Выбрать главу

— Ты полагаешь? — рассеянно спросил Уильям и поспешно отвел взгляд, когда она вскинула голову, заставив взметнуться обрамлявшие лицо вьющиеся прядки, и обернулась, почувствовав, что на нее смотрят.

— Он король, Вилл, — ответил Жослен таким тоном, словно ему приходилось объяснять другу прописные истины. Впрочем, именно так оно и было. — Даже беднейший из рыцарей мечтает о сыне, которому сможет передать меч, коня и то немногое, что он получил за годы службы у какого-нибудь графа или барона. Балдуин же оставит после себя целое королевство и город, ради которого готовы убивать и умирать представители не одной и не двух, а целых трех религий. Но оставит не сыну, а племяннику. Я не верю, что он действительно этого хочет. Нет, я, возможно бы, и поверил, — согласился Жослен, когда Уильям открыл рот, чтобы поспорить, — если бы по-прежнему был тем юнцом, который рубил тренировочные чучела в родной Аквитании и даже не представлял, что однажды станет храмовником. Но потом, если ты помнишь, мне довелось встретить одного баронского наследника, которому взбрело в голову отказаться от всего, что он имел и мог иметь впоследствии, ради белого плаща. Безумец, не правда ли? Признаться, я поначалу именно так и подумал.

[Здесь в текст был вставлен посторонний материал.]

-- the k-th bit of i % 2^w equals (i >> k) & 1, for k < w
lemma bit_of_mod (w k : Nat) (hk : k < w) (i : Int) :
    (if ((PySem.Int.mod i ((2 : Int) ^ w)).toNat.testBit k) then (1 : Int) else 0) =
      PySem.Int.band (i >>> k) 1 := by
  have hpos : (0 : Int) < (2 : Int) ^ w := by positivity
  rw [PySem.Int.mod_eq_emod_of_pos hpos]
  have hgen3 : ∀ c : Nat, PySem.Int.band (Int.negSucc c) 1 = 1 - ((1 &&& c : Nat) : Int) :=
    fun c => by simp [PySem.Int.band, Int.negSucc_eq]; omega
  cases i with
  | ofNat a =>
    have hmod : (Int.ofNat a) % ((2 : Int) ^ w) = Int.ofNat (a % 2 ^ w) := by
      rfl
    rw [hmod]
    have htoNat : (Int.ofNat (a % 2 ^ w)).toNat = a % 2 ^ w := rfl
    rw [htoNat, Nat.testBit_mod_two_pow]
    have hgen : ∀ c m' : Nat, PySem.Int.band (Int.ofNat c) (Int.ofNat m') = ((c &&& m' : Nat) : Int) :=
      fun c m' => by simp [PySem.Int.band]
    rw [show (Int.ofNat a) >>> k = Int.ofNat (a >>> k) from rfl,
        show (1 : Int) = Int.ofNat 1 from rfl, hgen, Nat.and_one_is_mod]
    have htb : a.testBit k = decide ((a >>> k) % 2 = 1) := by
      simp [Nat.testBit, Nat.one_and_eq_mod_two]
    cases hb : a.testBit k
    · have hm2 : ¬ ((a >>> k) % 2 = 1) := of_decide_eq_false (htb.symm.trans hb)
      simp [hk, Nat.mod_two_ne_one.mp hm2]
    · have hm2 : (a >>> k) % 2 = 1 := of_decide_eq_true (htb.symm.trans hb)
      simp [hk, hm2]
  | negSucc c =>
    obtain ⟨r, hr⟩ : ∃ r, c % 2 ^ w = r := ⟨_, rfl⟩
    have hrlt : r < 2 ^ w := by rw [← hr]; exact Nat.mod_lt _ (by positivity)
    have hmod : (Int.negSucc c) % ((2 : Int) ^ w) = ((2 ^ w - 1 - r : Nat) : Int) := by
      have hdvd : ((2 : Int) ^ w) ∣ ((Int.negSucc c) - ((2 ^ w - 1 - r : Nat) : Int)) := by
        refine ⟨-((c : Int) / 2 ^ w) - 1, ?_⟩
        have hc : (c : Int) = 2 ^ w * ((c : Int) / 2 ^ w) + r := by
          have h1 := Int.emod_add_mul_ediv (c : Int) (2 ^ w)
          have hre : (c : Int) % 2 ^ w = (r : Int) := by
            rw [← hr]; push_cast; rfl
          omega
        have hcast : ((2 ^ w - 1 - r : Nat) : Int) = 2 ^ w - 1 - (r : Int) := by
          rw [Nat.sub_sub, Nat.cast_sub (by omega : 1 + r ≤ 2 ^ w)]
          push_cast
          ring
        rw [Int.negSucc_eq, hcast, mul_sub, mul_neg, mul_one]
        omega
      have hlt2 : ((2 ^ w - 1 - r : Nat) : Int) < 2 ^ w := by
        have : (2 ^ w - 1 - r : Nat) < 2 ^ w := by
          have : 0 < 2 ^ w := by positivity
          omega
        exact_mod_cast this
      have hnn : (0 : Int) ≤ ((2 ^ w - 1 - r : Nat) : Int) := Int.natCast_nonneg _
      calc (Int.negSucc c) % ((2 : Int) ^ w)
          = ((2 ^ w - 1 - r : Nat) : Int) % ((2 : Int) ^ w) := by
            apply Int.emod_eq_emod_iff_emod_sub_eq_zero.mpr
            exact Int.emod_eq_zero_of_dvd hdvd
        _ = ((2 ^ w - 1 - r : Nat) : Int) := Int.emod_eq_of_lt hnn hlt2
    rw [hmod]
    have htoNat : (((2 ^ w - 1 - r : Nat) : Int)).toNat = 2 ^ w - 1 - r := Int.toNat_natCast _
    rw [htoNat]
    have hsub : 2 ^ w - 1 - r = 2 ^ w - (r + 1) := by omega
    rw [hsub, Nat.testBit_two_pow_sub_succ hrlt]
    have hrk : r.testBit k = c.testBit k := by
      rw [← hr, Nat.testBit_mod_two_pow]
      simp [hk]
    rw [show (Int.negSucc c) >>> k = Int.negSucc (c >>> k) from rfl, hgen3, Nat.one_and_eq_mod_two]
    have htb : c.testBit k = decide ((c >>> k) % 2 = 1) := by
      simp [Nat.testBit, Nat.one_and_eq_mod_two]
    cases hb : c.testBit k
    · have hm2 : ¬ ((c >>> k) % 2 = 1) := of_decide_eq_false (htb.symm.trans hb)
      simp [hk, hrk, hb, Nat.mod_two_ne_one.mp hm2]
    · have hm2 : (c >>> k) % 2 = 1 := of_decide_eq_true (htb.symm.trans hb)
      simp [hk, hrk, hb, hm2]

Но позднее я узнал, что у этого сумасбродства была крайне весомая причина. Вот почему я думаю, что и Балдуин скрывает от других что-то очень важное.

— А я безумец, значит? — спросил Уильям, в шутку приняв оскорбленный вид. Жослен пожал плечами и ответил:

— Я буду с тобой откровенен. Именно безумством твое решение и выглядит. Если, как я уже сказал, не знать его причин.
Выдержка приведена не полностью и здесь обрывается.